It never took off (as far as I know) but Q had an effort that presumably would have required some ML:
The motivating paper can be found here:
Pages 8-15 list all of the 101 alphas. For example, we have expressions like:
Alpha#59: (-1 * Ts_Rank(decay_linear(correlation(IndNeutralize(((vwap * 0.728317) + (vwap *
(1 - 0.728317))), IndClass.industry), volume, 4.25197), 16.2289), 8.19648))
Where did it come from? Is there a "strategic intent" along the lines of that required by the Q fund (https://www.quantopian.com/fund)? Or did a HAL 9000 computer (perhaps with a little human guidance) extract the expression from a database of financial data?
And suppose I then combine 101 of these alphas? How do I articulate a "strategic intent" then? "Uh, well, umm...the machine sorted it out, and it works!"
From the conclusion to the paper:
Technological advances nowadays allow automation of alpha mining. Quantitative trading
alphas are by far the most numerous of available trading signals that can be turned into trading
strategies/portfolios. There are myriad permutations of individual stock holdings in a (dollarneutral)
portfolio of, e.g., 2,000 most liquid U.S. stocks that can result in a positive return on
high- and mid-frequency time horizons. In addition, many of these alphas are ephemeral and
their universe is very fluid. It takes quantitatively sophisticated, technologically well-endowed
and ever-adapting trading operations to mine hundreds of thousands, millions and even billions
of alphas and combine them into a unified “mega-alpha”, which is then traded with an added
bonus of sizeable savings on execution costs due to automatic internal crossing of trades.
We're not talking humans formulating old-school hypotheses and then testing them: "Hmm...I wonder if the price of rice in China is an alpha?" A machine needs to formulate the hypotheses, test them, and then spit out the results. Additionally, if "many of these alphas are ephemeral and their universe is very fluid" again the effort would seem better suited to a machine.
On http://blog.quantopian.com/a-professional-quant-equity-workflow/, we hear mention of ML, in the context of combining alphas:
Lastly, modern machine learning techniques can capture complex relationships between alphas. Translating your alphas into features and feeding these into a machine learning classifier is a popular vein of research.
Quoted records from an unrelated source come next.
-- pv_equiv track=rewrite | github.com/qs-ftw/RepoDoctify | skills/repo-doctify/repodoctify/analysis.py | _detect_repo_kind
-- ===== SOURCE A (Python) =====
-- def _detect_repo_kind(primary_language: str, top_level_files: list[str], file_inventory: list[str]) -> str:
--     if primary_language == "python":
--         if "pyproject.toml" in top_level_files or "setup.py" in top_level_files:
--             return "python_package"
--         return "python_repo"
--     if primary_language == "typescript":
--         if "package.json" in top_level_files:
--             return "node_typescript"
--         return "typescript_repo"
--     if primary_language == "javascript":
--         if "package.json" in top_level_files:
--             return "node_javascript"
--         return "javascript_repo"
--     if primary_language == "go":
--         return "go_module" if "go.mod" in top_level_files else "go_repo"
--     if primary_language == "rust":
--         return "rust_crate" if "Cargo.toml" in top_level_files else "rust_repo"
--     if primary_language == "java":
--         return "java_repo"
--     if any(path.endswith(".md") for path in file_inventory):
--         return "docs_heavy_repo"
--     return "generic_repo"
-- ===== SOURCE B (Python) =====
-- # Inverted lookup: scan the top-level files once, mapping each file through a
-- # marker-file -> result dict for the language; the no-marker default is synthesized
-- # as f"{language}_repo" instead of being listed per branch.
-- _MARKER_RESULT = {
--     "python": {"pyproject.toml": "python_package", "setup.py": "python_package"},
--     "typescript": {"package.json": "node_typescript"},
--     "javascript": {"package.json": "node_javascript"},
--     "go": {"go.mod": "go_module"},
--     "rust": {"Cargo.toml": "rust_crate"},
--     "java": {},
-- }
--
-- def _detect_repo_kind(primary_language: str, top_level_files: list[str], file_inventory: list[str]) -> str:
--     markers = _MARKER_RESULT.get(primary_language)
--     if markers is None:
--         return "docs_heavy_repo" if any(p.endswith(".md") for p in file_inventory) else "generic_repo"
--     return next((markers[f] for f in top_level_files if f in markers),
--                 primary_language + "_repo")
-- ===== Notes on version B (the rewrite author's own statement) =====
-- stated objective: idiomatic
-- what changed: Inverts the traversal: instead of testing each hard-coded marker for membership in the file list per language branch, B makes a single pass over top_level_files looking each file up in a marker-file->result dict for the language, and synthesizes the no-marker answer as primary_language+'_repo' instead of returning per-branch literals.
import Mathlib
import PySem

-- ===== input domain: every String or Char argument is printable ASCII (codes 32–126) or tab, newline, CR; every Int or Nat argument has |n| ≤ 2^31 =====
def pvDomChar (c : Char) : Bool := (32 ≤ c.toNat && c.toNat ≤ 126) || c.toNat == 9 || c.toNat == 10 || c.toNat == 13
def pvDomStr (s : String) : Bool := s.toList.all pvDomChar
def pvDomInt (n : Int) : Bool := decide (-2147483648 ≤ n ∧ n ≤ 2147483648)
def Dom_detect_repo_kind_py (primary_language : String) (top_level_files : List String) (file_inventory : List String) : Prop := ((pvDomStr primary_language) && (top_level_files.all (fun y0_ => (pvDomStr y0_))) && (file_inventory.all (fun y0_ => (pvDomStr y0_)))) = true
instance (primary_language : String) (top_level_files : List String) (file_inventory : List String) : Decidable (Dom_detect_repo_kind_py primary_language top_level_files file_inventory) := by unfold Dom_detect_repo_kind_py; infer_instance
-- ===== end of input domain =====

-- B inverts the traversal: one pass over top_level_files through a marker-file->result dict, default synthesized as language ++ "_repo" (idiomatic).

-- ===== PORT A =====
def detect_repo_kind_py (primary_language : String) (top_level_files : List String) (file_inventory : List String) : String :=
  if primary_language = "python" then
    if top_level_files.contains "pyproject.toml" || top_level_files.contains "setup.py" then
      "python_package"
    else "python_repo"
  else if primary_language = "typescript" then
    if top_level_files.contains "package.json" then "node_typescript" else "typescript_repo"
  else if primary_language = "javascript" then
    if top_level_files.contains "package.json" then "node_javascript" else "javascript_repo"
  else if primary_language = "go" then
    if top_level_files.contains "go.mod" then "go_module" else "go_repo"
  else if primary_language = "rust" then
    if top_level_files.contains "Cargo.toml" then "rust_crate" else "rust_repo"
  else if primary_language = "java" then
    "java_repo"
  else if file_inventory.any (fun path => PySem.Str.endswith path ".md") then
    "docs_heavy_repo"
  else "generic_repo"

-- ===== PORT B =====
-- marker-file -> result tables, one per language (B's _MARKER_RESULT)
def pvMarkerResult : PySem.Dict String (PySem.Dict String String) :=
  PySem.Dict.mk
  [("python", PySem.Dict.mk [("pyproject.toml", "python_package"), ("setup.py", "python_package")]),
   ("typescript", PySem.Dict.mk [("package.json", "node_typescript")]),
   ("javascript", PySem.Dict.mk [("package.json", "node_javascript")]),
   ("go", PySem.Dict.mk [("go.mod", "go_module")]),
   ("rust", PySem.Dict.mk [("Cargo.toml", "rust_crate")]),
   ("java", PySem.Dict.mk [])]

def detect_repo_kind_py_alt (primary_language : String) (top_level_files : List String) (file_inventory : List String) : String :=
  match PySem.Dict.get? pvMarkerResult primary_language with
  | none =>
      if file_inventory.any (fun p => PySem.Str.endswith p ".md") then "docs_heavy_repo"
      else "generic_repo"
  | some markers =>
      -- next((markers[f] for f in top_level_files if f in markers), primary_language + "_repo")
      match top_level_files.findSome? (fun f => PySem.Dict.get? markers f) with
      | some r => r
      | none => primary_language ++ "_repo"

-- ===== PRECONDITION & SPEC =====
def Spec_detect_repo_kind_py (primary_language : String) (top_level_files : List String) (file_inventory : List String) (out : String) : Prop := out = detect_repo_kind_py_alt primary_language top_level_files file_inventory
instance (primary_language : String) (top_level_files : List String) (file_inventory : List String) (out : String) : Decidable (Spec_detect_repo_kind_py primary_language top_level_files file_inventory out) := by unfold Spec_detect_repo_kind_py; infer_instance

-- ===== CLAIM (what is proved, stated in full; the proofs are below) =====
def Claim_equal_detect_repo_kind_py : Prop := ∀ (primary_language : String) (top_level_files : List String) (file_inventory : List String), Dom_detect_repo_kind_py primary_language top_level_files file_inventory → Spec_detect_repo_kind_py primary_language top_level_files file_inventory (detect_repo_kind_py primary_language top_level_files file_inventory)

-- ===== LEMMAS AND PROOFS =====

-- get? of an empty literal dict
theorem get?_nil_str (x : String) : (PySem.Dict.mk ([] : List (String × String))).get? x = none := rfl

-- one pass of B's generator over a singleton marker dict = a membership test
theorem findSome?_single (k v : String) :
    ∀ tlf : List String, tlf.findSome? (fun f => PySem.Dict.get? (PySem.Dict.mk [(k, v)]) f) =
      if tlf.contains k then some v else none := by
  intro tlf
  induction tlf with
  | nil => rfl
  | cons x xs ih =>
    by_cases h : k = x
    · have hg : PySem.Dict.get? (PySem.Dict.mk [(k, v)]) x = some v := by
        simp [PySem.Dict.get?_mk_cons, h]
      rw [List.findSome?_cons, hg]
      simp [h]
    · have hb : (k == x) = false := by simp [h]
      have hg : PySem.Dict.get? (PySem.Dict.mk [(k, v)]) x = none := by
        rw [PySem.Dict.get?_mk_cons, hb]; simp [get?_nil_str]
      rw [List.findSome?_cons, hg, ih]
      simp [h]

-- one pass of B's generator over a two-key marker dict (both values v) = two membership tests
theorem findSome?_pair (k1 k2 v : String) :
    ∀ tlf : List String, tlf.findSome? (fun f => PySem.Dict.get? (PySem.Dict.mk [(k1, v), (k2, v)]) f) =
      if tlf.contains k1 || tlf.contains k2 then some v else none := by
  intro tlf
  induction tlf with
  | nil => rfl
  | cons x xs ih =>
    by_cases h1 : k1 = x
    · have hg : PySem.Dict.get? (PySem.Dict.mk [(k1, v), (k2, v)]) x = some v := by
        simp [PySem.Dict.get?_mk_cons, h1]
      rw [List.findSome?_cons, hg]
      simp [h1]
    · have hb1 : (k1 == x) = false := by simp [h1]
      by_cases h2 : k2 = x
      · have hg : PySem.Dict.get? (PySem.Dict.mk [(k1, v), (k2, v)]) x = some v := by
          rw [PySem.Dict.get?_mk_cons, hb1]; simp [PySem.Dict.get?_mk_cons, h2]
        rw [List.findSome?_cons, hg]
        simp [h2]
      · have hb2 : (k2 == x) = false := by simp [h2]
        have hg : PySem.Dict.get? (PySem.Dict.mk [(k1, v), (k2, v)]) x = none := by
          rw [PySem.Dict.get?_mk_cons, hb1, PySem.Dict.get?_mk_cons, hb2]; simp [get?_nil_str]
        rw [List.findSome?_cons, hg, ih]
        simp [h1, h2]

theorem detect_repo_kind_py_spec : Claim_equal_detect_repo_kind_py := by
  intro pl tlf fi _
  unfold Spec_detect_repo_kind_py detect_repo_kind_py detect_repo_kind_py_alt
  by_cases h1 : pl = "python"
  · subst h1
    have hg : PySem.Dict.get? pvMarkerResult "python" =
        some (PySem.Dict.mk [("pyproject.toml", "python_package"), ("setup.py", "python_package")]) := by
      simp [pvMarkerResult, PySem.Dict.get?_mk_cons]
    rw [hg]
    simp only [findSome?_pair]
    split_ifs <;> simp_all
  by_cases h2 : pl = "typescript"
  · subst h2
    have hg : PySem.Dict.get? pvMarkerResult "typescript" =
        some (PySem.Dict.mk [("package.json", "node_typescript")]) := by
      simp [pvMarkerResult, PySem.Dict.get?_mk_cons]
    rw [hg]
    simp only [findSome?_single]
    split_ifs <;> simp_all
  by_cases h3 : pl = "javascript"
  · subst h3
    have hg : PySem.Dict.get? pvMarkerResult "javascript" =
        some (PySem.Dict.mk [("package.json", "node_javascript")]) := by
      simp [pvMarkerResult, PySem.Dict.get?_mk_cons]
    rw [hg]
    simp only [findSome?_single]
    split_ifs <;> simp_all
  by_cases h4 : pl = "go"
  · subst h4
    have hg : PySem.Dict.get? pvMarkerResult "go" =
        some (PySem.Dict.mk [("go.mod", "go_module")]) := by
      simp [pvMarkerResult, PySem.Dict.get?_mk_cons]
    rw [hg]
    simp only [findSome?_single]
    split_ifs <;> simp_all
  by_cases h5 : pl = "rust"
  · subst h5
    have hg : PySem.Dict.get? pvMarkerResult "rust" =
        some (PySem.Dict.mk [("Cargo.toml", "rust_crate")]) := by
      simp [pvMarkerResult, PySem.Dict.get?_mk_cons]
    rw [hg]
    simp only [findSome?_single]
    split_ifs <;> simp_all
  by_cases h6 : pl = "java"
  · subst h6
    have hg : PySem.Dict.get? pvMarkerResult "java" = some (PySem.Dict.mk []) := by
      simp [pvMarkerResult, PySem.Dict.get?_mk_cons]
    have hnone : ∀ l : List String,
        l.findSome? (fun f => PySem.Dict.get? (PySem.Dict.mk ([] : List (String × String))) f) = none := by
      intro l
      induction l with
      | nil => rfl
      | cons x xs ih => rw [List.findSome?_cons, get?_nil_str]; exact ih
    rw [hg]
    simp [hnone]
  · have hb1 : (("python" : String) == pl) = false := by simp [Ne.symm h1]
    have hb2 : (("typescript" : String) == pl) = false := by simp [Ne.symm h2]
    have hb3 : (("javascript" : String) == pl) = false := by simp [Ne.symm h3]
    have hb4 : (("go" : String) == pl) = false := by simp [Ne.symm h4]
    have hb5 : (("rust" : String) == pl) = false := by simp [Ne.symm h5]
    have hb6 : (("java" : String) == pl) = false := by simp [Ne.symm h6]
    have hn : PySem.Dict.get? pvMarkerResult pl = none := by
      unfold pvMarkerResult
      rw [PySem.Dict.get?_mk_cons, hb1, PySem.Dict.get?_mk_cons, hb2, PySem.Dict.get?_mk_cons, hb3,
        PySem.Dict.get?_mk_cons, hb4, PySem.Dict.get?_mk_cons, hb5, PySem.Dict.get?_mk_cons, hb6]
      rfl
    rw [hn]
    simp [h1, h2, h3, h4, h5, h6]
However, the use of ML in discovering alphas is not mentioned. The new Alphalens appears to be a manual tool for noodling on individual aphas, versus a function that would plug into a ML algo that would churn over Q datasets, but maybe I'm missing something (https://www.quantopian.com/posts/alphalens-a-new-tool-for-analyzing-alpha-factors).
It would be interesting to hear thoughts from the Q team on this topic. Within the proposed workflow, how would ML be implemented, potentially coupled with high-performance computing (HPC)? Is this combination viewed as a natural evolution for Q? If so, what might the platform look like?